An international research team including astronomers from the University of Birmingham has just announced the discovery of two “super-Earth” planets orbiting LP 890-9, a small, cool star located about 100 light-years from Earth. Earth.
The star, also called TOI-4306 or SPECULOOS-2, is the second coolest star found to host planets, after the famous TRAPPIST-1. This rare discovery is the subject of an upcoming publication in the journal Astronomy & Astrophysics.
The system’s inner planet, called LP 890-9b, is about 30 percent larger than Earth and orbits the star in just 2.7 days. This first planet was initially identified as a possible candidate planet by NASA’s Transiting Exoplanet Survey Satellite (TESS), a space mission to search for exoplanets orbiting nearby stars. This candidate has been confirmed and characterized by the SPECULOOS (Search for habitable Planets EClipsing ULtra-cOOl Stars) telescopes, one of which is operated by the University of Birmingham. The SPECULOOS researchers then used their telescopes to search for other transiting planets in the system that would have been missed by TESS.
“TESS searches for exoplanets using the transit method, simultaneously monitoring the brightness of thousands of stars, looking for slight obscurations that could be caused by planets passing in front of their stars,” explains Laetitia Delrez, postdoctoral researcher at the University. of Liege. , and the main author of the article.
“However, follow-up with ground-based telescopes is often needed to confirm the planetary nature of detected candidates and refine measurements of their orbital sizes and properties. »
This tracking is particularly important in the case of very cold stars, such as LP 890-9, which emit most of their light in the near infrared and for which TESS has a rather limited sensitivity.
The telescopes of the SPECULOOS project, installed at ESO’s Paranal Observatory in Chile and on the island of Tenerife, are optimized to observe this type of star with great precision, thanks to very sensitive cameras in the near infrared. .
“The objective of SPECULOOS is to search for potentially habitable terrestrial planets passing through some of the smallest and coldest stars in the solar neighborhood, such as the planetary system TRAPPIST-1, which we discovered in 2016”, recalls Michaël Gillon, from the University of Liège, and principal researcher of the SPECULOOS project. “This strategy is motivated by the fact that such planets are particularly well suited to detailed studies of their atmospheres and to the search for possible chemical traces of life with large observatories, such as the James Webb Space Telescope (JWST). »
Observations of LP 890-9 collected by SPECULOOS proved successful as they not only confirmed the first planet, but were critical for the detection of a previously unknown second planet.

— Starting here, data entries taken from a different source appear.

-- pv_equiv track=rewrite | github.com/eronyako/PassDict | PassDict.py | pw_convert
-- ===== SOURCE A (Python) =====
-- def pw_convert(password_list: list[str]) -> list[str]:
--     pw_out = set()
--     for password in password_list:
--         if password == '\n':
--             continue
--         pw_out.add(password)
--     pw_out = sorted(pw_out)
--     return pw_out
-- ===== SOURCE B (Python) =====
-- def pw_convert(password_list: list[str]) -> list[str]:
--     kept = sorted(p for p in password_list if p != '\n')
--     out = []
--     for p in kept:
--         if not out or out[-1] != p:
--             out.append(p)
--     return out
-- ===== Notes on version B (the rewrite author's own statement) =====
-- stated objective: alternative
-- what changed: B keeps duplicates, sorts the filtered list, and removes adjacent duplicates in one linear scan, maintaining no set at all (sort-then-dedup-adjacent instead of A's set-then-sort).
import Mathlib
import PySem

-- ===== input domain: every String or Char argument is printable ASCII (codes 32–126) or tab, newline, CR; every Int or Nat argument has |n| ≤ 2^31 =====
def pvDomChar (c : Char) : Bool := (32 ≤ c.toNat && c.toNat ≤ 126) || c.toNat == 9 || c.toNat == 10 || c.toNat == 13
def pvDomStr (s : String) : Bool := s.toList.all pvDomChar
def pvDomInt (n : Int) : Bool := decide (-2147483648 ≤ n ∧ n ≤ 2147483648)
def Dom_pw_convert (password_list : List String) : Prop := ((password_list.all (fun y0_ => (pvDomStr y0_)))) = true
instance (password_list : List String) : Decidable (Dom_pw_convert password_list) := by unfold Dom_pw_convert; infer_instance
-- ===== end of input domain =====

-- B removes the set: it sorts the filtered list (duplicates kept) and drops adjacent duplicates in one scan; same output, alternative data structure.

-- ===== PORT A =====
def pw_convert (password_list : List String) : List String :=
  let pw_out : PySem.Set String :=
    password_list.foldl (fun pw_out password =>
      if password = "\n" then pw_out else PySem.Set.add pw_out password) PySem.Set.empty
  PySem.List.sorted pw_out (fun x => x) false

-- ===== PORT B =====
def pw_convert_alt (password_list : List String) : List String :=
  let kept := PySem.List.sorted (password_list.filter (fun p => p ≠ "\n")) (fun x => x) false
  kept.foldl (fun out p =>
    if out = [] ∨ out.getLast? ≠ some p then out ++ [p] else out) []

-- ===== PRECONDITION & SPEC =====
def Spec_pw_convert (password_list : List String) (out : List String) : Prop := out = pw_convert_alt password_list
instance (password_list : List String) (out : List String) : Decidable (Spec_pw_convert password_list out) := by unfold Spec_pw_convert; infer_instance

-- ===== CLAIM (what is proved, stated in full; the proofs are below) =====
def Claim_equal_pw_convert : Prop := ∀ (password_list : List String), Dom_pw_convert password_list → Spec_pw_convert password_list (pw_convert password_list)

-- ===== LEMMAS AND PROOFS =====

-- A's loop builds set(filter(...)).
theorem foldlA_eq_ofList (xs : List String) (s : List String) :
    xs.foldl (fun pw_out password =>
      if password = "\n" then pw_out else PySem.Set.add pw_out password) s
      = (xs.filter (fun p => p ≠ "\n")).foldl PySem.Set.add s := by
  induction xs generalizing s with
  | nil => rfl
  | cons a t ih =>
      by_cases h : a = "\n" <;> simp [List.foldl, List.filter, h, ih]

-- Invariant for B's dedup scan: it stays strictly increasing and collects exactly the members.
theorem foldlB_inv (s : List String) : ∀ (acc : List String),
    acc.Pairwise (· < ·) → s.Pairwise (· ≤ ·) →
    (∀ a ∈ acc, ∀ b ∈ s, a < b ∨ (a = b ∧ acc.getLast? = some a)) →
    (s.foldl (fun out p =>
        if out = [] ∨ out.getLast? ≠ some p then out ++ [p] else out) acc).Pairwise (· < ·) ∧
    ∀ x, x ∈ s.foldl (fun out p =>
        if out = [] ∨ out.getLast? ≠ some p then out ++ [p] else out) acc ↔ x ∈ acc ∨ x ∈ s := by
  induction s with
  | nil => intro acc h1 _ _; exact ⟨h1, fun x => by simp⟩
  | cons p t ih =>
      intro acc h1 h2 h3
      by_cases hc : acc = [] ∨ acc.getLast? ≠ some p
      · -- append p
        have hap : ∀ a ∈ acc, a < p := by
          intro a ha
          rcases h3 a ha p (by simp) with h | ⟨rfl, hl⟩
          · exact h
          · rcases hc with hc | hc
            · simp [hc] at hl
            · exact absurd hl hc
        have h1' : (acc ++ [p]).Pairwise (· < ·) := by
          rw [List.pairwise_append]
          exact ⟨h1, List.pairwise_singleton _ _, by simpa using hap⟩
        have h3' : ∀ a ∈ acc ++ [p], ∀ b ∈ t, a < b ∨ (a = b ∧ (acc ++ [p]).getLast? = some a) := by
          intro a ha b hb
          have hpb : p ≤ b := (List.pairwise_cons.mp h2).1 b hb
          rcases List.mem_append.mp ha with ha | ha
          · exact Or.inl (lt_of_lt_of_le (hap a ha) hpb)
          · simp only [List.mem_singleton] at ha; subst ha
            rcases lt_or_eq_of_le hpb with h | h
            · exact Or.inl h
            · exact Or.inr ⟨h, by simp⟩
        obtain ⟨g1, g2⟩ := ih (acc ++ [p]) h1' (List.pairwise_cons.mp h2).2 h3'
        refine ⟨by simpa [List.foldl, hc] using g1, fun x => ?_⟩
        have := g2 x
        simp only [List.foldl, if_pos hc] at *
        rw [this]; simp [or_assoc, or_comm, or_left_comm]
      · -- skip p : then acc.getLast? = some p, so p ∈ acc already
        push Not at hc
        obtain ⟨hne, hlast⟩ := hc
        have hpmem : p ∈ acc := List.mem_of_getLast? hlast
        have h3' : ∀ a ∈ acc, ∀ b ∈ t, a < b ∨ (a = b ∧ acc.getLast? = some a) := by
          intro a ha b hb
          have hpb : p ≤ b := (List.pairwise_cons.mp h2).1 b hb
          rcases h3 a ha p (by simp) with h | ⟨rfl, hl⟩
          · exact Or.inl (lt_of_lt_of_le h hpb)
          · rcases lt_or_eq_of_le hpb with h | h
            · exact Or.inl h
            · exact Or.inr ⟨h, hl⟩
        obtain ⟨g1, g2⟩ := ih acc h1 (List.pairwise_cons.mp h2).2 h3'
        have hif : ¬(acc = [] ∨ acc.getLast? ≠ some p) := by
          push Not; exact ⟨hne, hlast⟩
        refine ⟨by simpa [List.foldl, hif] using g1, fun x => ?_⟩
        have := g2 x
        simp only [List.foldl, if_neg hif] at *
        rw [this]
        simp only [List.mem_cons]
        constructor
        · rintro (h | h)
          · exact Or.inl h
          · exact Or.inr (Or.inr h)
        · rintro (h | rfl | h)
          · exact Or.inl h
          · exact Or.inl hpmem
          · exact Or.inr h

-- Core: dedup-adjacent over sorted(l) equals sorted(set(l)).
theorem dedup_sorted_eq (l : List String) :
    PySem.List.sorted (PySem.Set.ofList l) (fun x => x) false
      = (PySem.List.sorted l (fun x => x) false).foldl (fun out p =>
          if out = [] ∨ out.getLast? ≠ some p then out ++ [p] else out) [] := by
  set s := PySem.List.sorted l (fun x => x) false with hs
  have hps : s.Pairwise (· ≤ ·) := by
    have := PySem.List.sorted_pairwise (xs := l) (key := fun x => x)
    simpa [hs] using this
  obtain ⟨g1, g2⟩ := foldlB_inv s [] (by simp) hps (by simp)
  set d := s.foldl (fun out p =>
      if out = [] ∨ out.getLast? ≠ some p then out ++ [p] else out) [] with hd
  have hmem : ∀ x, x ∈ d ↔ x ∈ PySem.Set.ofList l := by
    intro x
    rw [g2 x]
    simp [PySem.Set.mem_ofList, hs, PySem.List.mem_sorted]
  have hnd : d.Nodup := g1.imp ne_of_lt
  have hperm : d.Perm (PySem.Set.ofList l) :=
    (List.perm_ext_iff_of_nodup hnd (PySem.Set.nodup_ofList l)).mpr hmem
  exact PySem.List.sorted_eq_of_perm_of_pairwise_lt _ d (fun x => x) hperm g1

-- ===== VERDICT (by name: the statement is the Claim_ definition above) =====
theorem pw_convert_spec : Claim_equal_pw_convert := by
  intro password_list _
  unfold Spec_pw_convert pw_convert pw_convert_alt
  rw [foldlA_eq_ofList]
  have : (password_list.filter (fun p => p ≠ "\n")).foldl PySem.Set.add PySem.Set.empty
      = PySem.Set.ofList (password_list.filter (fun p => p ≠ "\n")) :=
    (PySem.Set.ofList_eq_foldl _).symm
  rw [this, dedup_sorted_eq]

This second planet, LP 890-9c (renamed SPECULOOS-2c by SPECULOOS researchers), is similar in size to the first (about 40% larger than Earth) but has a longer orbital period of about 8.5 days. This orbital period, later confirmed with the MuSCAT3 instrument in Hawaii, places the planet in the so-called “habitable zone” around its star.
“The habitable zone is a concept according to which a planet with geological and atmospheric conditions similar to Earth would have a surface temperature allowing water to remain liquid for billions of years” explains Amaury Triaud, professor of exoplanetology at the University of Birmingham and leader of the SPECULOOS working group which programmed the observations leading to the discovery of the second planet. “It gives us a license to observe further and find out if the planet has an atmosphere, and if so, to study its contents and assess its habitability. »
The next step will be to study the atmosphere of this planet, for example with the JWST, for which LP 890-9c appears to be the second most favorable target among the potentially habitable terrestrial planets known to date, surpassed only by the TRAPPIST – 1 planets (of which Professor Triaud was also co-discoverer).
“It is important to detect as many temperate terrestrial worlds as possible in order to study the diversity of climates of exoplanets, and ultimately to be able to measure the frequency of emergence of biology in the Cosmos”, adds Professor Triaud.